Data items
=======
theorem pvMainBranch (appmem : List Int) (k : Int)
    (hk : k < (appmem.length : Int)) (h2k : (appmem.length : Int) ≤ k * 2) :
    pvTryCaps (PySem.List.sorted appmem (fun x => x) true) k (appmem.length : Int)
      (PySem.List.sorted
        (pvBuildCaps (PySem.List.sorted appmem (fun x => x) true) (appmem.length : Int)
          ((PySem.List.max? (PySem.List.sorted appmem (fun x => x) true) (fun x => x)).getD 0))
        (fun x => x) false)
    = (PySem.List.pyRange k (appmem.length : Int) 1).foldl
        (fun best i =>
          if PySem.List.pyGetD (PySem.List.sorted appmem (fun x => x) true) (2*k - 1 - i) 0 +
              PySem.List.pyGetD (PySem.List.sorted appmem (fun x => x) true) i 0 > best
          then PySem.List.pyGetD (PySem.List.sorted appmem (fun x => x) true) (2*k - 1 - i) 0 +
              PySem.List.pyGetD (PySem.List.sorted appmem (fun x => x) true) i 0
          else best)
        (PySem.List.pyGetD (PySem.List.sorted appmem (fun x => x) true) 0 0) := by
  set a := PySem.List.sorted appmem (fun x => x) true with ha_def
  have halen : a.length = appmem.length := PySem.List.length_sorted appmem _ true
  have hapair : a.Pairwise (fun x y => y ≤ x) := PySem.List.sorted_pairwise_rev appmem (fun x => x)
  set K := k.toNat with hK_def
  have hKcast : (K : Int) = k := Int.toNat_of_nonneg (by omega)
  have hK1 : 1 ≤ K := by omega
  have hKN : K < a.length := by omega
  have hN2K : a.length ≤ 2*K := by omega
  have hane : a ≠ [] := by
    intro h
    rw [h] at halen
    simp only [List.length_nil] at halen
    omega
  have hmx : (PySem.List.max? a (fun x => x)).getD 0 = a.getD 0 0 := pvHeadMax a hapair hane
  rw [hmx]
  set a0 := a.getD 0 0 with ha0
  set M := a.length - K with hM
  set f : Nat → Int := fun m => a.getD (K-1-m) 0 + a.getD (K+m) 0 with hf
  set V := ((List.range M).map f).foldl max a0 with hV
  have hVfacts := PySem.List.le_foldl_max ((List.range M).map f) a0
  have hVmem := PySem.List.foldl_max_mem ((List.range M).map f) a0
  rw [← hV] at hVfacts hVmem
  -- the B-side fold computes V
  have hB : (PySem.List.pyRange k (appmem.length : Int) 1).foldl
      (fun best i =>
        if PySem.List.pyGetD a (2*k - 1 - i) 0 + PySem.List.pyGetD a i 0 > best
        then PySem.List.pyGetD a (2*k - 1 - i) 0 + PySem.List.pyGetD a i 0
        else best)
      (PySem.List.pyGetD a 0 0) = V := by
    have hVeq : V = (List.range M).foldl (fun acc m => max acc (f m)) a0 := by
      rw [hV, List.foldl_map]
    rw [PySem.List.pyRange_one, List.foldl_map, PySem.List.pyGetD_zero, ← ha0, hVeq]
    have hM2 : ((appmem.length : Int) - k).toNat = M := by omega
    rw [hM2]
    apply PySem.List.foldl_congr_mem
    intro acc m hm
    have hmM : m < M := List.mem_range.1 hm
    have e1 : 2*k - 1 - (k + (m:Int)) = ((K - 1 - m : Nat) : Int) := by omega
    have e2 : k + (m:Int) = ((K + m : Nat) : Int) := by omega
    rw [e1, e2, PySem.List.pyGetD_natCast, PySem.List.pyGetD_natCast]
    simp only [hf]
    rw [max_def]
    split_ifs <;> omega
  -- the items of the greedy loop are a[k:], the bins start as the singletons of a[:k]
  have hitems : (PySem.List.pyRange k (appmem.length : Int) 1).map
      (fun i => PySem.List.pyGetD a i 0) = a.drop K := by
    rw [PySem.List.pyRange_one, List.map_map]
    apply List.ext_getElem
    · simp only [List.length_map, List.length_range, List.length_drop]
      omega
    · intro m h1 h2
      simp only [List.length_map, List.length_range] at h1
      simp only [List.getElem_map, List.getElem_range, Function.comp_apply, List.getElem_drop]
      have e2 : k + (m:Int) = ((K + m : Nat) : Int) := by omega
      rw [e2, PySem.List.pyGetD_natCast, List.getD_eq_getElem a 0 (by omega)]
  have hdic : (PySem.List.pyRange 0 k 1).map (fun i => [PySem.List.pyGetD a i 0])
      = (a.take K).map (fun v => [v]) := by
    rw [PySem.List.pyRange_one, List.map_map]
    apply List.ext_getElem
    · simp only [List.length_map, List.length_range, List.length_take]
      omega
    · intro m h1 h2
      simp only [List.length_map, List.length_range] at h1
      simp only [List.getElem_map, List.getElem_range, Function.comp_apply, List.getElem_take]
      have e2 : (0:Int) + (m:Int) = ((m : Nat) : Int) := by omega
      rw [e2, PySem.List.pyGetD_natCast, List.getD_eq_getElem a 0 (by omega)]
  have hgo : ∀ cap, (pvFFGreedy cap
      ((PySem.List.pyRange k (appmem.length : Int) 1).map (fun i => PySem.List.pyGetD a i 0))
      ((PySem.List.pyRange 0 k 1).map (fun i => [PySem.List.pyGetD a i 0])) = true) ↔ pvMC a K cap := by
    intro cap
    rw [hitems, hdic, pvGreedy_sim cap (a.drop K) (pvRel_init (a.take K))]
    exact pvGreedy_iff cap a K hapair hK1 hKN hN2K
  have hQ := pvBuildCaps_Q a (appmem.length : Int) a0
  -- V dominates a0 and every mirror pair sum
  have hPV : pvMC a K V := by
    intro i hKi hiN
    have hm : i - K < M := by omega
    have hmem : f (i - K) ∈ (List.range M).map f := List.mem_map_of_mem (List.mem_range.2 hm)
    have hle := hVfacts.2 _ hmem
    have e3 : K - 1 - (i - K) = 2*K - 1 - i := by omega
    have e4 : K + (i - K) = i := by omega
    simp only [hf, e3, e4] at hle
    exact hle
  -- V is one of A's candidate capacities
  have hVcaps : V ∈ pvBuildCaps a (appmem.length : Int) a0 := by
    by_cases hcase : V = a0
    · rw [hcase]
      exact pvHeadMem hQ.1
    · have hgt : a0 < V := lt_of_le_of_ne hVfacts.1 (Ne.symm hcase)
      rcases hVmem with h | h
      · exact absurd h hcase
      · obtain ⟨m, hm, hfm⟩ := List.mem_map.1 h
        have hmM : m < M := List.mem_range.1 hm
        have e5 : ((K - 1 - m : Nat) : Int) = ((K:Int) - 1 - m) := by omega
        have e6 : ((K + m : Nat) : Int) = ((K:Int) + m) := by omega
        have hpm := pvBuildCaps_pair_mem a (appmem.length : Int) a0
          ((K - 1 - m : Nat) : Int) ((K + m : Nat) : Int)
          (by omega) (by omega) (by omega)
          (by rw [PySem.List.pyGetD_natCast, PySem.List.pyGetD_natCast]
              rw [show (a.getD (K-1-m) 0 + a.getD (K+m) 0) = f m from rfl, hfm]
              exact hgt)
        rw [PySem.List.pyGetD_natCast, PySem.List.pyGetD_natCast] at hpm
        rw [show (a.getD (K-1-m) 0 + a.getD (K+m) 0) = f m from rfl, hfm] at hpm
        exact hpm
  rw [hB]
  apply pvTryCaps_spec a k (appmem.length : Int) (pvMC a K) V hgo
  · exact PySem.List.sorted_pairwise (pvBuildCaps a (appmem.length : Int) a0) (fun x => x)
  · exact (PySem.List.mem_sorted _ _ _ V).2 hVcaps
  · exact hPV
  · intro c hc hMCc
    have hcge : a0 ≤ c := hQ.2 c ((PySem.List.mem_sorted _ _ _ c).1 hc)
    rcases hVmem with h | h
    · rw [h]; exact hcge
    · obtain ⟨m, hm, hfm⟩ := List.mem_map.1 h
      have hmM : m < M := List.mem_range.1 hm
      have hmc := hMCc (K + m) (by omega) (by omega)
      have e3 : 2*K - 1 - (K + m) = K - 1 - m := by omega
      rw [e3] at hmc
      rw [← hfm]
      exact hmc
=======
→ **Activity**
Apply a filter for "obtain" to the entries and show each line that passes.

→ **Task response**
      · obtain ⟨m, hm, hfm⟩ := List.mem_map.1 h
    · obtain ⟨m, hm, hfm⟩ := List.mem_map.1 h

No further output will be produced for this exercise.